Para menteri itu lalu membahas perkembangan politik. Sesekali, mereka memelototi 
layar televisi di ruangan itu yang sedang menayangkan situasi di gedung DPR. Dua hari 
sebelum rapat itu digelar, pimpinan Majelis Permusyawaratan Rakyat/Dewan Perwakilan 
Rakyat, Harmoko, terang-terangan meminta Soeharto mundur. Suasana tegang. Beberapa 
menteri berdiri sambil menarik napas panjang. Menjelang sore, semua sepakat posisi 
Soeharto seperti di tubir jurang. Menurut Theo, tak ada perdebatan dalam pertemuan itu. 

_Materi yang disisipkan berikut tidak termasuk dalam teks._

-- B replaces A's memoized DFS over (mouse-pair, cat-pair, turn) by a bottom-up DP on a flat
-- board string with integer cell indices and plain Bool lists as turn layers
-- (objective: alternative decomposition, no speed claim).

-- ===== PORT A =====

-- grid cell access; exact for the in-range accesses the Python performs (all accesses under Pre_)
def pvCell (g : List (List Char)) (r c : Int) : Char := (g.getD r.toNat []).getD c.toNat ' '

def pvDirs : List (Int × Int) := [(1, 0), (-1, 0), (0, 1), (0, -1)]

-- the elif chain of A's scanning loop
def pvSee (g : List (List Char)) (st : Option (Int × Int) × Option (Int × Int) × Option (Int × Int))
    (p : Int × Int) : Option (Int × Int) × Option (Int × Int) × Option (Int × Int) :=
  let ch := pvCell g p.1 p.2
  if ch = 'M' then (some p, st.2.1, st.2.2)
  else if ch = 'C' then (st.1, some p, st.2.2)
  else if ch = 'F' then (st.1, st.2.1, some p)
  else st

-- A's nested 'for r in range(rows): for c in range(cols)' scan
def pvScanA (g : List (List Char)) (rows cols : Nat) :
    Option (Int × Int) × Option (Int × Int) × Option (Int × Int) :=
  (List.range rows).foldl
    (fun st r => (List.range cols).foldl (fun st c => pvSee g st (((r : Nat) : Int), ((c : Nat) : Int))) st)
    (none, none, none)

-- the inner 'for _ in range(jump): nr += dr; …; break' walk of A's moves
def pvWalkA (g : List (List Char)) (rows cols dr dc : Int) : Nat → Int → Int → List (Int × Int)
  | 0, _, _ => []
  | fuel + 1, r, c =>
    let nr := r + dr
    let nc := c + dc
    if 0 ≤ nr ∧ nr < rows ∧ 0 ≤ nc ∧ nc < cols ∧ pvCell g nr nc ≠ '#' then
      (nr, nc) :: pvWalkA g rows cols dr dc fuel nr nc
    else []

def pvMovesA (g : List (List Char)) (rows cols : Int) (p : Int × Int) (jump : Int) :
    List (Int × Int) :=
  p :: pvDirs.flatMap (fun d => pvWalkA g rows cols d.1 d.2 jump.toNat p.1 p.2)

-- A's dfs; fuel = max_turns - turn, so fuel = 0 is exactly 'turn >= max_turns'
def pvDfsA (g : List (List Char)) (rows cols : Int) (food : Int × Int)
    (mouseJump catJump : Int) : Nat → Nat → (Int × Int) → (Int × Int) → Bool
  | 0, _, _, _ => false
  | fuel + 1, turn, mouse, cat =>
    if mouse = cat then false
    else if mouse = food then true
    else if cat = food then false
    else if turn % 2 = 0 then
      (pvMovesA g rows cols mouse mouseJump).any
        (fun nm => pvDfsA g rows cols food mouseJump catJump fuel (turn + 1) nm cat)
    else
      (pvMovesA g rows cols cat catJump).all
        (fun nc => pvDfsA g rows cols food mouseJump catJump fuel (turn + 1) mouse nc)

def canMouseWin (grid : List String) (catJump : Int) (mouseJump : Int) : Bool :=
  let g := grid.map String.toList
  let rows := grid.length
  let cols := (grid.headD "").toList.length  -- len(grid[0]); Pre_ excludes the empty grid
  match pvScanA g rows cols with
  | (some mouseStart, some catStart, some food) =>
      pvDfsA g (rows : Int) (cols : Int) food mouseJump catJump (rows * cols * 2) 0 mouseStart catStart
  | _ => false  -- Python raises NameError here; excluded by Pre_

-- ===== PORT B =====

-- B's 'while k <= jump: ny, nx = i//w + dy*k, i%w + dx*k; …' ray, on the flattened board
def pvRayB (board : List Char) (h w y0 x0 dy dx : Int) : Nat → Int → List Int
  | 0, _ => []
  | fuel + 1, k =>
    let ny := y0 + dy * k
    let nx := x0 + dx * k
    if 0 ≤ ny ∧ ny < h ∧ 0 ≤ nx ∧ nx < w ∧ board.getD (ny * w + nx).toNat ' ' ≠ '#' then
      (ny * w + nx) :: pvRayB board h w y0 x0 dy dx fuel (k + 1)
    else []

-- B's reach(i, jump): all cells a piece at board index i can move to, as board indices
def pvReachB (board : List Char) (h w i jump : Int) : List Int :=
  i :: ([((1 : Int), (0 : Int)), (-1, 0), (0, 1), (0, -1)].flatMap
    (fun d => pvRayB board h w (PySem.Int.floordiv i w) (PySem.Int.mod i w) d.1 d.2 jump.toNat 1))

-- B's val(layer, turn, s): the game value of packed state s = mse*ncells + cat at the given turn
def pvValB (ncells fpos : Int) (mmoves cmoves : List (List Int)) (layer : List Bool) (turn : Nat) (s : Int) : Bool :=
  let mse := PySem.Int.floordiv s ncells
  let cat := PySem.Int.mod s ncells
  if mse = cat then false
  else if mse = fpos then true
  else if cat = fpos then false
  else if turn % 2 = 0 then
    (PySem.List.pyGetD mmoves mse []).any (fun nmse => PySem.List.pyGetD layer (nmse * ncells + cat) false)
  else
    (PySem.List.pyGetD cmoves cat []).all (fun nx => PySem.List.pyGetD layer (mse * ncells + nx) false)

def canMouseWin_alt (grid : List String) (catJump : Int) (mouseJump : Int) : Bool :=
  let h := grid.length
  let w := (grid.headD "").toList.length
  let ncells := h * w
  let board := (grid.map (fun s => s.toList.take w)).flatten
  let found := (List.range ncells).foldl (fun found i =>
      let ch := board.getD i ' '
      if ch = 'M' then (((i : Nat) : Int), found.2.1, found.2.2)
      else if ch = 'C' then (found.1, ((i : Nat) : Int), found.2.2)
      else if ch = 'F' then (found.1, found.2.1, ((i : Nat) : Int))
      else found) ((-1 : Int), (-1 : Int), (-1 : Int))
  if min found.1 (min found.2.1 found.2.2) < 0 then false  -- Python raises ValueError here; excluded by Pre_
  else
  let mmoves := (List.range ncells).map (fun i => pvReachB board (h : Int) (w : Int) ((i : Nat) : Int) mouseJump)
  let cmoves := (List.range ncells).map (fun i => pvReachB board (h : Int) (w : Int) ((i : Nat) : Int) catJump)
  let table := ((List.range (2 * ncells)).reverse).foldl
      (fun layer turn => (List.range (ncells * ncells)).map
        (fun idx => pvValB (ncells : Int) found.2.2 mmoves cmoves layer turn ((idx : Nat) : Int)))
      (List.replicate (ncells * ncells) false)
  PySem.List.pyGetD table (found.1 * (ncells : Int) + found.2.1) false
-- pv_equiv track=rewrite | github.com/ukonline/CodeExamples | python/PythonOptimisation/chapter2/collections-module.py | split_numbers_2
-- ===== SOURCE A (Python) =====
-- from collections import deque
--
-- def split_numbers_2(data):
--     result = deque()
--     for d in data:
--         if d < 0:
--             result.appendleft(d)
--         else:
--             result.append(d)
--     return list(result)
-- ===== SOURCE B (Python) =====
-- def split_numbers_2(data):
--     neg = [d for d in data if d < 0]
--     pos = [d for d in data if d >= 0]
--     return neg[::-1] + pos
-- ===== Notes on version B (the rewrite author's own statement) =====
-- stated objective: idiomatic
-- what changed: Replaced the single deque pass with front/back insertion by two filter comprehensions and a reverse-concatenation: reversed negatives followed by non-negatives.
import Mathlib
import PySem

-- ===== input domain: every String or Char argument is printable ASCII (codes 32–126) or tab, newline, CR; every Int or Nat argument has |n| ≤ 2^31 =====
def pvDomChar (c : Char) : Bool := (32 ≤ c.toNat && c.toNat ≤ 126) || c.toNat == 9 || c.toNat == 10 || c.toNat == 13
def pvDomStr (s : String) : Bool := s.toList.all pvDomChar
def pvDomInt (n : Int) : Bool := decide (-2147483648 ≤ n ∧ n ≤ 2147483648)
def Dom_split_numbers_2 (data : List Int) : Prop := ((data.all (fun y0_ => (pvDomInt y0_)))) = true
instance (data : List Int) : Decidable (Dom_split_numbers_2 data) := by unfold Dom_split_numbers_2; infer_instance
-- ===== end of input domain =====

-- B replaces A's single deque pass (appendleft/append) with two filters and a
-- reverse-concatenation; same result, idiomatic decomposition.

-- ===== PORT A =====
-- The deque is modelled as a pair (front, back): appendleft pushes onto front
-- (head = most recently appendleft'd element), append pushes onto the end of
-- back; list(result) = front ++ back. The loop is a fold over data.
def split_numbers_2 (data : List Int) : List Int :=
  let result := data.foldl
    (fun (st : List Int × List Int) d =>
      if d < 0 then (d :: st.1, st.2) else (st.1, st.2 ++ [d]))
    ([], [])
  result.1 ++ result.2

-- ===== PORT B =====
def split_numbers_2_alt (data : List Int) : List Int :=
  let neg := data.filter (fun d => d < 0)
  let pos := data.filter (fun d => d ≥ 0)
  neg.reverse ++ pos

-- ===== PRECONDITION & SPEC =====
def Spec_split_numbers_2 (data : List Int) (out : List Int) : Prop := out = split_numbers_2_alt data
instance (data : List Int) (out : List Int) : Decidable (Spec_split_numbers_2 data out) := by unfold Spec_split_numbers_2; infer_instance

-- ===== CLAIM (what is proved, stated in full; the proofs are below) =====
def Claim_equal_split_numbers_2 : Prop := ∀ (data : List Int), Dom_split_numbers_2 data → Spec_split_numbers_2 data (split_numbers_2 data)

-- ===== LEMMAS AND PROOFS =====
-- Loop invariant: the fold prepends the reversed negatives to front and
-- appends the non-negatives to back.
theorem split_numbers_2_loop (data front back : List Int) :
    data.foldl
      (fun (st : List Int × List Int) d =>
        if d < 0 then (d :: st.1, st.2) else (st.1, st.2 ++ [d]))
      (front, back)
    = ((data.filter (fun d => d < 0)).reverse ++ front,
       back ++ data.filter (fun d => d ≥ 0)) := by
  induction data generalizing front back with
  | nil => simp
  | cons d rest ih =>
    by_cases h : d < 0
    · simp [List.foldl_cons, h, ih,
        show ¬ d ≥ 0 by omega]
    · simp [List.foldl_cons, h, ih,
        show d ≥ 0 by omega]

-- ===== VERDICT (by name: the statement is the Claim_ definition above) =====
theorem split_numbers_2_spec : Claim_equal_split_numbers_2 := by
  intro data _
  unfold Spec_split_numbers_2 split_numbers_2 split_numbers_2_alt
  simp [split_numbers_2_loop]
-- pv_equiv track=rewrite | github.com/kenstott/constat | constat/discovery/models.py | extract_resource_from_path
-- ===== SOURCE A (Python) =====
-- def extract_resource_from_path(path: str) -> str:
--     """Extract the primary resource name from an API path.
--
--     Extracts the last meaningful path segment, ignoring path parameters.
--
--     Args:
--         path: API path (e.g., "/breeds", "/users/{id}/orders", "/api/v1/products")
--
--     Returns:
--         Resource name (e.g., "breeds", "orders", "products")
--     """
--     # Split path into segments
--     segments = [s for s in path.split('/') if s]
--
--     # Filter out path parameters ({id}, {userId}, etc.) and common prefixes
--     ignore_patterns = {'api', 'v1', 'v2', 'v3'}
--     meaningful_segments = []
--
--     for segment in segments:
--         # Skip path parameters
--         if segment.startswith('{') and segment.endswith('}'):
--             continue
--         # Skip common API prefixes
--         if segment.lower() in ignore_patterns:
--             continue
--         meaningful_segments.append(segment)
--
--     if not meaningful_segments:
--         # Fallback to last segment even if it's a parameter
--         return segments[-1] if segments else path
--
--     # Return the last meaningful segment (the primary resource)
--     return meaningful_segments[-1]
-- ===== SOURCE B (Python) =====
-- def extract_resource_from_path(path: str) -> str:
--     """Extract the primary resource name from an API path.
--
--     Scans the segments from the end and returns the first one that is not a
--     {param} and not a common API prefix; no intermediate list is built.
--     """
--     segments = [s for s in path.split('/') if s]
--     ignore_patterns = {'api', 'v1', 'v2', 'v3'}
--     for segment in reversed(segments):
--         if segment.startswith('{') and segment.endswith('}'):
--             continue
--         if segment.lower() in ignore_patterns:
--             continue
--         return segment
--     # Fallback: everything filtered out (or no segments at all)
--     return segments[-1] if segments else path
-- ===== Notes on version B (the rewrite author's own statement) =====
-- stated objective: simpler
-- what changed: B scans the segments in reverse and returns the first non-parameter, non-prefix segment immediately, instead of building a list of survivors in a forward pass and taking its last element.
import Mathlib
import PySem

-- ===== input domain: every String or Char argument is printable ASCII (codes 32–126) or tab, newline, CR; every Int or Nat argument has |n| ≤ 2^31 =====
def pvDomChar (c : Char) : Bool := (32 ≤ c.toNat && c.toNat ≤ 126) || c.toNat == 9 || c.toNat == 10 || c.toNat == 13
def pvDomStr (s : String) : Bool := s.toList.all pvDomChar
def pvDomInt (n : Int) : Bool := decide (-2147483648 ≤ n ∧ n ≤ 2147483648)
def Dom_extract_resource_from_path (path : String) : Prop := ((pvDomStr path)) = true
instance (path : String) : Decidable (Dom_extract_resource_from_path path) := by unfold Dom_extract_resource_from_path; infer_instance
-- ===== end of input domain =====

-- B scans the segments in reverse and returns the first meaningful one, instead of
-- building a forward list of survivors and taking its last element (objective: simpler).


-- ===== PORT A =====
def extract_resource_from_path (path : String) : String :=
  let segments := ((PySem.Str.split? path "/").getD []).filter (fun s => s ≠ "")
  let meaningful := segments.foldl (fun acc segment =>
    if PySem.Str.startswith segment "{" && PySem.Str.endswith segment "}" then acc
    else if PySem.Str.lower segment ∈ (["api", "v1", "v2", "v3"] : List String) then acc
    else acc ++ [segment]) []
  if meaningful = [] then
    if segments = [] then path else PySem.List.pyGetD segments (-1) path
  else
    PySem.List.pyGetD meaningful (-1) path

-- ===== PORT B =====
-- the reversed-loop of Source B: first segment that survives both skip tests
def pvRevFind : List String → Option String
  | [] => none
  | segment :: rest =>
    if PySem.Str.startswith segment "{" && PySem.Str.endswith segment "}" then pvRevFind rest
    else if PySem.Str.lower segment ∈ (["api", "v1", "v2", "v3"] : List String) then pvRevFind rest
    else some segment

def extract_resource_from_path_alt (path : String) : String :=
  let segments := ((PySem.Str.split? path "/").getD []).filter (fun s => s ≠ "")
  match pvRevFind segments.reverse with
  | some segment => segment
  | none => if segments = [] then path else PySem.List.pyGetD segments (-1) path

-- ===== PRECONDITION & SPEC =====
def Spec_extract_resource_from_path (path : String) (out : String) : Prop := out = extract_resource_from_path_alt path
instance (path : String) (out : String) : Decidable (Spec_extract_resource_from_path path out) := by unfold Spec_extract_resource_from_path; infer_instance

-- ===== CLAIM (what is proved, stated in full; the proofs are below) =====
def Claim_equal_extract_resource_from_path : Prop := ∀ (path : String), Dom_extract_resource_from_path path → Spec_extract_resource_from_path path (extract_resource_from_path path)

-- ===== LEMMAS AND PROOFS =====

-- A segment is kept iff it is not a {param} and not an ignored prefix
def pvKeep (segment : String) : Bool :=
  !(PySem.Str.startswith segment "{" && PySem.Str.endswith segment "}") &&
  !(decide (PySem.Str.lower segment ∈ (["api", "v1", "v2", "v3"] : List String)))

lemma pvFoldl_eq_filter (xs : List String) (acc : List String) :
    xs.foldl (fun acc segment =>
      if PySem.Str.startswith segment "{" && PySem.Str.endswith segment "}" then acc
      else if PySem.Str.lower segment ∈ (["api", "v1", "v2", "v3"] : List String) then acc
      else acc ++ [segment]) acc = acc ++ xs.filter pvKeep := by
  induction xs generalizing acc with
  | nil => simp
  | cons x xs ih =>
    simp only [List.foldl_cons, List.filter_cons, pvKeep]
    cases h1a : PySem.Chars.startswith x.toList ['{'] <;>
      cases h1b : PySem.Chars.endswith x.toList ['}'] <;>
      by_cases h2 : PySem.Str.lower x ∈ (["api", "v1", "v2", "v3"] : List String) <;>
      simp_all

lemma pvRevFind_eq_find? (xs : List String) : pvRevFind xs = xs.find? pvKeep := by
  induction xs with
  | nil => rfl
  | cons x xs ih =>
    simp only [pvRevFind, List.find?, pvKeep]
    cases h1a : PySem.Chars.startswith x.toList ['{'] <;>
      cases h1b : PySem.Chars.endswith x.toList ['}'] <;>
      by_cases h2 : PySem.Str.lower x ∈ (["api", "v1", "v2", "v3"] : List String) <;>
      simp_all

-- ===== VERDICT (by name: the statement is the Claim_ definition above) =====
theorem extract_resource_from_path_spec : Claim_equal_extract_resource_from_path := by
  intro path _
  unfold Spec_extract_resource_from_path extract_resource_from_path extract_resource_from_path_alt
  set segments := ((PySem.Str.split? path "/").getD []).filter (fun s => s ≠ "") with hseg
  simp only [pvFoldl_eq_filter, List.nil_append, pvRevFind_eq_find?,
    ← List.head?_filter, List.filter_reverse, List.head?_reverse]
  cases hm : segments.filter pvKeep with
  | nil => rfl
  | cons y ys =>
    rw [if_neg (by simp), PySem.List.pyGetD_neg_one (y :: ys) path (by simp),
      List.getLast?_eq_some_getLast (by simp)]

Sebagian besar sepakat Presiden sebaiknya menuruti permintaan rakyat, yakni mundur dari 
jabatannya. 
Para pembantu itu lalu merumuskan sikap. Semula digagas untuk membuat 
pernyataan mundur dari kabinet. Namun, kata Theo, pedan  pertemuan menganggap sikap 
itu tidak tepat. Menjelang magrib, disepakati bahwa mereka hanya menyatakan menolak 
bergabung dalam Kabinet Reformasi yang sedianya akan diumumkan Presiden esok harinya. 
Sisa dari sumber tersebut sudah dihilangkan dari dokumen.